Give it (some) 3D questions or anything where there isn’t massive textual datasets and you often need to break out to specialised code.

Another thought I find useful is that it considers its job done when it’s produced enough reasonable tokens, not when it’s actually solved a problem. You and I would continue to ponder the edge cases. It’s just happy if there are 1000 tokens that look approximately like its dataset. Agents make that a bit smarter but they’re still limited by the goal of being happy when each has produced the required token quota, missing eg implications that we’d see instantly. Obviously we’re smart enough to keep filling those gaps.

  • "I find it useful to think “what can I expect from speaking with the dataset of combined writing of people”, rather than treating a basic LLM as a mind."

    I've been doing this as well, mentally I think of LLMs as the librarians of the internet.

    • They're bad librarians. They're not bad, they do a bad job of being librarians, which is a good thing! They can't quite tell you the exact quote, but they do recall the gist, they're not sure it was Gandhi who said that thing but they think he did, it might be in this post or perhaps one of these. They'll point you to the right section of the library to find what you're after, but make sure you verify it!

      1 reply →

I'd guess because the Transformer architecture is (I assume) fairly close to the way that our brain learns and produces language - similar hierarchical approach and perhaps similar type of inter-embedding attention-based copying?

Similar to how CNNs are so successful at image recognition, because they also roughly follow the way we do it too.

Other seq-2-seq language approaches work too, but not as good as Transformers, which I'd guess is due to transformers better matching our own inductive biases, maybe due to the specific form of attention.

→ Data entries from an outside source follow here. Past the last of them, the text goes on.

-- pv_equiv track=rewrite | github.com/ishaankulshrestha/pythonBaseProjects | com/ishaan/python/general/StringCompression.py | getcomplength
-- ===== SOURCE A (Python) =====
-- def getcomplength(str1):
--     i=0
--     length = 0
--     while i < len(str1):
--         while i+1 < len(str1) and str1[i] == str1[i+1] :
--             i += 1
--         length += 2
--         i+=1
--     return length
-- ===== SOURCE B (Python) =====
-- def getcomplength(str1):
--     if not str1:
--         return 0
--     return 2 * (1 + sum(1 for a, b in zip(str1, str1[1:]) if a != b))
-- ===== Notes on version B (the rewrite author's own statement) =====
-- stated objective: idiomatic
-- what changed: Replaced the nested while-loops with index bookkeeping by a single flat zip pass counting adjacent-character boundaries; answer is 2*(boundaries+1) for non-empty input.
import Mathlib
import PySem

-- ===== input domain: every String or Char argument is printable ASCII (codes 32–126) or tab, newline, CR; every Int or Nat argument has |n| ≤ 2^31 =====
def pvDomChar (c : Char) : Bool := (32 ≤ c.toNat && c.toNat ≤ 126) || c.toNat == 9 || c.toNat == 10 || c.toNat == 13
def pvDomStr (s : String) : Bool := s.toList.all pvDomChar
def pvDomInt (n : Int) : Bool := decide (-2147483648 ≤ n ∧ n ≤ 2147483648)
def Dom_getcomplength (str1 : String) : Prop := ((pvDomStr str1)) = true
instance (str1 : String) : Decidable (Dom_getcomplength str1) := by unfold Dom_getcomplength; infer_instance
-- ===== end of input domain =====

-- B replaces A's nested while-loops and index bookkeeping by one flat zip pass
-- counting adjacent-character boundaries (idiomatic; same cost).

-- ===== PORT A =====
-- inner while: starting at the head of a run (prev char c, remaining suffix t),
-- advance i through the run and then one past it; the state is the unconsumed suffix.
def pvDropRun : Char → List Char → List Char
  | _, [] => []
  | c, d :: t => if c = d then pvDropRun d t else d :: t

theorem pvDropRun_length_le (c : Char) (t : List Char) :
    (pvDropRun c t).length ≤ t.length := by
  induction t generalizing c with
  | nil => simp [pvDropRun]
  | cons d t ih =>
    simp only [pvDropRun]
    split
    · exact le_trans (ih d) (Nat.le_succ _)
    · simp

-- outer while: state = unconsumed suffix and the accumulator `length`
def pvLoopA : List Char → Nat → Nat
  | [], len => len
  | c :: t, len => pvLoopA (pvDropRun c t) (len + 2)
termination_by s _ => s.length
decreasing_by
  exact Nat.lt_succ_of_le (pvDropRun_length_le c t)

def getcomplength (str1 : String) : Int := (pvLoopA str1.toList 0 : Int)

-- ===== PORT B =====
def pvBd (s : List Char) : Nat := (s.zip s.tail).countP (fun p => decide (p.1 ≠ p.2))

def getcomplength_alt (str1 : String) : Int :=
  let s := str1.toList
  if s.isEmpty then 0 else 2 * (1 + (pvBd s : Int))

-- ===== PRECONDITION & SPEC =====
def Spec_getcomplength (str1 : String) (out : Int) : Prop := out = getcomplength_alt str1
instance (str1 : String) (out : Int) : Decidable (Spec_getcomplength str1 out) := by unfold Spec_getcomplength; infer_instance

-- ===== CLAIM (what is proved, stated in full; the proofs are below) =====
def Claim_equal_getcomplength : Prop := ∀ (str1 : String), Dom_getcomplength str1 → Spec_getcomplength str1 (getcomplength str1)

-- ===== LEMMAS AND PROOFS =====
theorem pvBd_cons_cons (c d : Char) (t : List Char) :
    pvBd (c :: d :: t) = (if c = d then 0 else 1) + pvBd (d :: t) := by
  simp only [pvBd, List.tail, List.zip_cons_cons, List.countP_cons]
  by_cases h : c = d
  · simp [h]
  · simp [h]; omega

theorem pvLoopA_eq (t : List Char) : ∀ (c : Char) (len : Nat),
    pvLoopA (c :: t) len = len + 2 + 2 * pvBd (c :: t) := by
  induction t with
  | nil =>
    intro c len
    simp [pvLoopA, pvDropRun, pvBd]
  | cons d t ih =>
    intro c len
    rw [pvLoopA]
    by_cases h : c = d
    · have : pvDropRun c (d :: t) = pvDropRun d t := by simp [pvDropRun, h]
      rw [this]
      have h2 : pvLoopA (pvDropRun d t) (len + 2) = pvLoopA (d :: t) len := by
        rw [pvLoopA]
      rw [h2, ih d len, pvBd_cons_cons, if_pos h]
      ring
    · have : pvDropRun c (d :: t) = d :: t := by simp [pvDropRun, h]
      rw [this, ih d (len + 2), pvBd_cons_cons, if_neg h]
      ring

theorem getcomplength_spec : Claim_equal_getcomplength := by
  intro str1 _
  unfold Spec_getcomplength getcomplength getcomplength_alt
  cases hs : str1.toList with
  | nil => simp [pvLoopA]
  | cons c t =>
    rw [pvLoopA_eq t c 0]
    push_cast
    simp
    ring
-- pv_equiv track=rewrite | github.com/Eliot-Abramo/Kicad-Space-Reliability | plugins/ecss_fields.py | get_ordered_categories_present
-- ===== SOURCE A (Python) =====
-- from typing import Dict, Any, List
--
-- CATEGORY_DISPLAY_ORDER = [
--     "ic_digital", "ic_analog", "fpga",
--     "resistor",
--     "capacitor_ceramic", "capacitor_tantalum",
--     "diode", "bjt", "mosfet",
--     "inductor", "connector", "converter",
--     "crystal", "relay", "battery",
--     "optocoupler", "thyristor", "pcb_solder", "miscellaneous",
-- ]
--
-- def get_ordered_categories_present(category_set: set) -> List[str]:
--     """Return categories from category_set in canonical UI display order."""
--     ordered = []
--     for key in CATEGORY_DISPLAY_ORDER:
--         if key in category_set:
--             ordered.append(key)
--     # Add any remaining not in canonical order
--     for key in sorted(category_set):
--         if key not in ordered:
--             ordered.append(key)
--     return ordered
-- ===== SOURCE B (Python) =====
-- from typing import List
--
-- CATEGORY_DISPLAY_ORDER = [
--     "ic_digital", "ic_analog", "fpga",
--     "resistor",
--     "capacitor_ceramic", "capacitor_tantalum",
--     "diode", "bjt", "mosfet",
--     "inductor", "connector", "converter",
--     "crystal", "relay", "battery",
--     "optocoupler", "thyristor", "pcb_solder", "miscellaneous",
-- ]
--
-- _ORDER_INDEX = {key: i for i, key in enumerate(CATEGORY_DISPLAY_ORDER)}
--
-- def get_ordered_categories_present(category_set: set) -> List[str]:
--     """Return categories from category_set in canonical UI display order."""
--     n = len(CATEGORY_DISPLAY_ORDER)
--     return sorted(category_set, key=lambda k: (_ORDER_INDEX.get(k, n), k))
-- ===== Notes on version B (the rewrite author's own statement) =====
-- stated objective: faster
-- what changed: Replaces A's two scanning passes (append canonical keys present, then append sorted leftovers) with a single sorted() call over the set using a precomputed canonical-index dict as key (index, name), giving non-canonical keys the max rank.
import Mathlib
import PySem

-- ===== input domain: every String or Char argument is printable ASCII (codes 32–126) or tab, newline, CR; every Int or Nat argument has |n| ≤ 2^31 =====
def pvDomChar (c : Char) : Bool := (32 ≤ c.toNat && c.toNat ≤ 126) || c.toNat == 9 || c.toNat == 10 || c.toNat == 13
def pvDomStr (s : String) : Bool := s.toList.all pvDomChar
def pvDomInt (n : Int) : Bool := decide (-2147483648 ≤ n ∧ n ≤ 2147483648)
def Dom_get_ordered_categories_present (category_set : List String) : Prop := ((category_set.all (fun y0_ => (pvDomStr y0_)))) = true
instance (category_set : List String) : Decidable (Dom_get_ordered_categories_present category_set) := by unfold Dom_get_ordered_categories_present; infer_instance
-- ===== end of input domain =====

-- B replaces A's two passes (canonical scan + sorted-remainder scan with a 'not in ordered'
-- list scan per element) by ONE sort under a precomputed (index, name) key; objective: faster
-- (measured). Equal on every duplicate-free (i.e. genuine set) input.

-- CATEGORY_DISPLAY_ORDER (shared module constant)
def pvCanon : List String := [
  "ic_digital", "ic_analog", "fpga",
  "resistor",
  "capacitor_ceramic", "capacitor_tantalum",
  "diode", "bjt", "mosfet",
  "inductor", "connector", "converter",
  "crystal", "relay", "battery",
  "optocoupler", "thyristor", "pcb_solder", "miscellaneous"]

-- ===== PORT A =====
def get_ordered_categories_present (category_set : List String) : List String :=
  let ordered := pvCanon.foldl
    (fun acc key => if category_set.contains key then acc ++ [key] else acc) []
  (PySem.List.sorted category_set (fun x => x)).foldl
    (fun acc key => if acc.contains key then acc else acc ++ [key]) ordered

-- ===== PORT B =====
-- _ORDER_INDEX = {key: i for i, key in enumerate(CATEGORY_DISPLAY_ORDER)}
def pvOrderIndex : PySem.Dict String Int :=
  (PySem.List.enumerate pvCanon 0).foldl (fun d p => d.insert p.2 p.1) PySem.Dict.empty

def get_ordered_categories_present_alt (category_set : List String) : List String :=
  PySem.List.sorted2 category_set
    (fun k => pvOrderIndex.getD k (PySem.List.len pvCanon)) (fun k => k)

-- ===== PRECONDITION & SPEC =====
-- Pre_ excludes lists with duplicate elements: the Python parameter is a set, which a
-- duplicate-carrying list does not represent (on such lists A dedups and B does not).
def Pre_get_ordered_categories_present (category_set : List String) : Prop :=
  category_set.Nodup
instance (category_set : List String) : Decidable (Pre_get_ordered_categories_present category_set) := by unfold Pre_get_ordered_categories_present; infer_instance

def pvWitness_get_ordered_categories_present : List String :=
  ["resistor", "zeta", "fpga", "alpha"]

def Spec_get_ordered_categories_present (category_set : List String) (out : List String) : Prop := out = get_ordered_categories_present_alt category_set
instance (category_set : List String) (out : List String) : Decidable (Spec_get_ordered_categories_present category_set out) := by unfold Spec_get_ordered_categories_present; infer_instance

-- ===== CLAIM (what is proved, stated in full; the proofs are below) =====
def Claim_equal_get_ordered_categories_present : Prop := ∀ (category_set : List String), Dom_get_ordered_categories_present category_set → Pre_get_ordered_categories_present category_set → Spec_get_ordered_categories_present category_set (get_ordered_categories_present category_set)

-- ===== LEMMAS AND PROOFS =====

-- the rank B's sort key computes through the index dictionary
def pvRank (k : String) : Int := pvOrderIndex.getD k (PySem.List.len pvCanon)

lemma pvRank_of_not_mem (k : String) (h : k ∉ pvCanon) : pvRank k = 19 := by
  simp [pvCanon] at h
  obtain ⟨h1,h2,h3,h4,h5,h6,h7,h8,h9,h10,h11,h12,h13,h14,h15,h16,h17,h18,h19⟩ := h
  simp [pvRank, pvOrderIndex, pvCanon, PySem.List.enumerate, PySem.List.len,
        PySem.Dict.getD_insert, PySem.Dict.getD_empty,
        h1,h2,h3,h4,h5,h6,h7,h8,h9,h10,h11,h12,h13,h14,h15,h16,h17,h18,h19]

lemma pvRank_lt_of_mem : ∀ a ∈ pvCanon, pvRank a < 19 := by decide

lemma pvCanon_pairwise_rank : pvCanon.Pairwise (fun a b => pvRank a < pvRank b) := by decide

lemma pvCanon_nodup : pvCanon.Nodup := by decide

-- sorted2 with key (k1 x, x) is sorted under the lexicographic key
lemma pv_sorted2_eq_sorted_toLex (xs : List String) (k1 : String → Int) :
    PySem.List.sorted2 xs k1 (fun x => x) =
      PySem.List.sorted xs (fun x => toLex (k1 x, x)) := by
  simp only [PySem.List.sorted2, PySem.List.sorted, if_neg (by decide : ¬(false = true))]
  have hbe : (fun a b => decide (k1 a < k1 b) || (!decide (k1 b < k1 a) && decide (a < b)))
      = (fun a b : String => decide (toLex (k1 a, a) < toLex (k1 b, b))) := by
    funext a b
    rw [Bool.eq_iff_iff]
    simp only [Bool.or_eq_true, Bool.and_eq_true, Bool.not_eq_true', decide_eq_true_iff,
      decide_eq_false_iff_not, Prod.Lex.lt_iff, ofLex_toLex]
    constructor
    · rintro (h | ⟨hnl, hab⟩)
      · exact Or.inl h
      · rcases lt_trichotomy (k1 a) (k1 b) with h | h | h
        · exact Or.inl h
        · exact Or.inr ⟨h, hab⟩
        · exact absurd h hnl
    · rintro (h | ⟨he, hab⟩)
      · exact Or.inl h
      · exact Or.inr ⟨fun hlt => by rw [he] at hlt; exact lt_irrefl _ hlt, hab⟩
  rw [hbe]

-- A's second loop over a duplicate-free list is append-the-unseen = a filter
lemma pv_dedup_loop (l : List String) (acc : List String) (h : l.Nodup) :
    l.foldl (fun acc k => if acc.contains k then acc else acc ++ [k]) acc
      = acc ++ l.filter (fun k => !acc.contains k) := by
  induction l generalizing acc with
  | nil => simp
  | cons x t ih =>
    rcases List.nodup_cons.mp h with ⟨hx, ht⟩
    by_cases hc : acc.contains x
    · simp only [List.foldl_cons, List.filter_cons, hc, if_true, Bool.not_true,
        Bool.false_eq_true, if_false]
      simpa using ih acc ht
    · simp only [List.foldl_cons, List.filter_cons, hc, Bool.not_false, if_true,
        Bool.false_eq_true, if_false]
      rw [ih (acc ++ [x]) ht]
      simp only [List.append_assoc, List.cons_append, List.nil_append,
        List.append_cancel_left_eq, List.cons.injEq, true_and]
      apply List.filter_congr
      intro y hy
      have hyx : y ≠ x := fun he => hx (he ▸ hy)
      simp [List.contains_eq_mem, hyx]

theorem get_ordered_categories_present_spec_aux (s : List String)
    (hs : s.Nodup) :
    get_ordered_categories_present s = get_ordered_categories_present_alt s := by
  -- names for the two halves of A's result
  set first : List String := pvCanon.filter (fun k => s.contains k) with hfirst_def
  have hss_nodup : (PySem.List.sorted s (fun x => x)).Nodup :=
    ((PySem.List.sorted_perm s (fun x => x) false).nodup_iff).mpr hs
  set second : List String :=
    (PySem.List.sorted s (fun x => x)).filter (fun k => !first.contains k) with hsecond_def
  -- A computes first ++ second
  have hA : get_ordered_categories_present s = first ++ second := by
    unfold get_ordered_categories_present
    rw [PySem.List.foldl_append_if_eq_filter, List.nil_append]
    exact pv_dedup_loop _ _ hss_nodup
  -- membership facts
  have hmem_first : ∀ {x}, x ∈ first → x ∈ pvCanon ∧ x ∈ s := by
    intro x hx
    rcases List.mem_filter.mp hx with ⟨h1, h2⟩
    exact ⟨h1, by simpa [List.contains_eq_mem] using h2⟩
  have hmem_second : ∀ {x}, x ∈ second → x ∈ s ∧ x ∉ pvCanon := by
    intro x hx
    rcases List.mem_filter.mp hx with ⟨h1, h2⟩
    have hxs : x ∈ s := (PySem.List.mem_sorted _ _ _ _).mp h1
    refine ⟨hxs, fun hxc => ?_⟩
    have : x ∈ first := List.mem_filter.mpr ⟨hxc, by simpa [List.contains_eq_mem] using hxs⟩
    simp [List.contains_eq_mem, this] at h2
  -- B is the sort of s under the lexicographic (rank, name) key
  have hB : get_ordered_categories_present_alt s
      = PySem.List.sorted s (fun x => toLex (pvRank x, x)) := by
    unfold get_ordered_categories_present_alt
    exact pv_sorted2_eq_sorted_toLex s pvRank
  rw [hA, hB]
  symm
  apply PySem.List.sorted_eq_of_perm_of_pairwise_lt
  · -- (first ++ second).Perm s
    have hnd : (first ++ second).Nodup := by
      rw [List.nodup_append]
      refine ⟨pvCanon_nodup.filter _, hss_nodup.filter _, ?_⟩
      intro a ha b hb hab
      exact (hmem_second hb).2 (hab ▸ (hmem_first ha).1)
    rw [List.perm_ext_iff_of_nodup hnd hs]
    intro a
    constructor
    · intro ha
      rcases List.mem_append.mp ha with h | h
      · exact (hmem_first h).2
      · exact (hmem_second h).1
    · intro ha
      by_cases hc : a ∈ pvCanon
      · exact List.mem_append.mpr (Or.inl
          (List.mem_filter.mpr ⟨hc, by simpa [List.contains_eq_mem] using ha⟩))
      · refine List.mem_append.mpr (Or.inr (List.mem_filter.mpr
          ⟨(PySem.List.mem_sorted _ _ _ _).mpr ha, ?_⟩))
        have : a ∉ first := fun hf => hc (hmem_first hf).1
        simpa [List.contains_eq_mem] using this
  · -- strictly increasing under the lexicographic key
    rw [List.pairwise_append]
    refine ⟨?_, ?_, ?_⟩
    · refine (pvCanon_pairwise_rank.filter _).imp ?_
      intro a b h
      exact Prod.Lex.lt_iff.mpr (Or.inl (by simpa using h))
    · have hle : (PySem.List.sorted s (fun x => x)).Pairwise (fun a b => a ≤ b) := by
        simpa using PySem.List.sorted_pairwise s (fun x => x)
      have hlt : second.Pairwise (fun a b : String => a < b) := by
        have := (hle.and hss_nodup).filter (fun k => !first.contains k)
        exact this.imp (fun h => lt_of_le_of_ne h.1 h.2)
      refine hlt.imp_of_mem ?_
      intro a b ha hb h
      have h19a := pvRank_of_not_mem a (hmem_second ha).2
      have h19b := pvRank_of_not_mem b (hmem_second hb).2
      exact Prod.Lex.lt_iff.mpr (Or.inr ⟨by simp [h19a, h19b], h⟩)
    · intro a ha b hb
      have h19b := pvRank_of_not_mem b (hmem_second hb).2
      have hlt := pvRank_lt_of_mem a (hmem_first ha).1
      exact Prod.Lex.lt_iff.mpr (Or.inl (by simpa [h19b] using hlt))

-- ===== VERDICT (by name: the statement is the Claim_ definition above) =====
theorem get_ordered_categories_present_spec : Claim_equal_get_ordered_categories_present := by
  intro s _ hpre
  exact get_ordered_categories_present_spec_aux s hpre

> why LLMs are good at some tasks?

Like how we explain human doing tasks -- they are evolved to do that.

I believe this is a non-answer, but if we are satisfied with that non answer for human, why not LLMs?

  • I would argue that we are not satisfied with that answer for humans either.

If you look at transfer learning, I think that is a useful point at which to understand task-specific application and hence why LLMs excel at some tasks and not others.

Tasks are specialised for using the training corpus, the attention mechanisms, the loss functions, and such.

I'll leave it to others to expand on actual answers, but IMO focusing on transfer learning helps to understand how an LLM does inferences.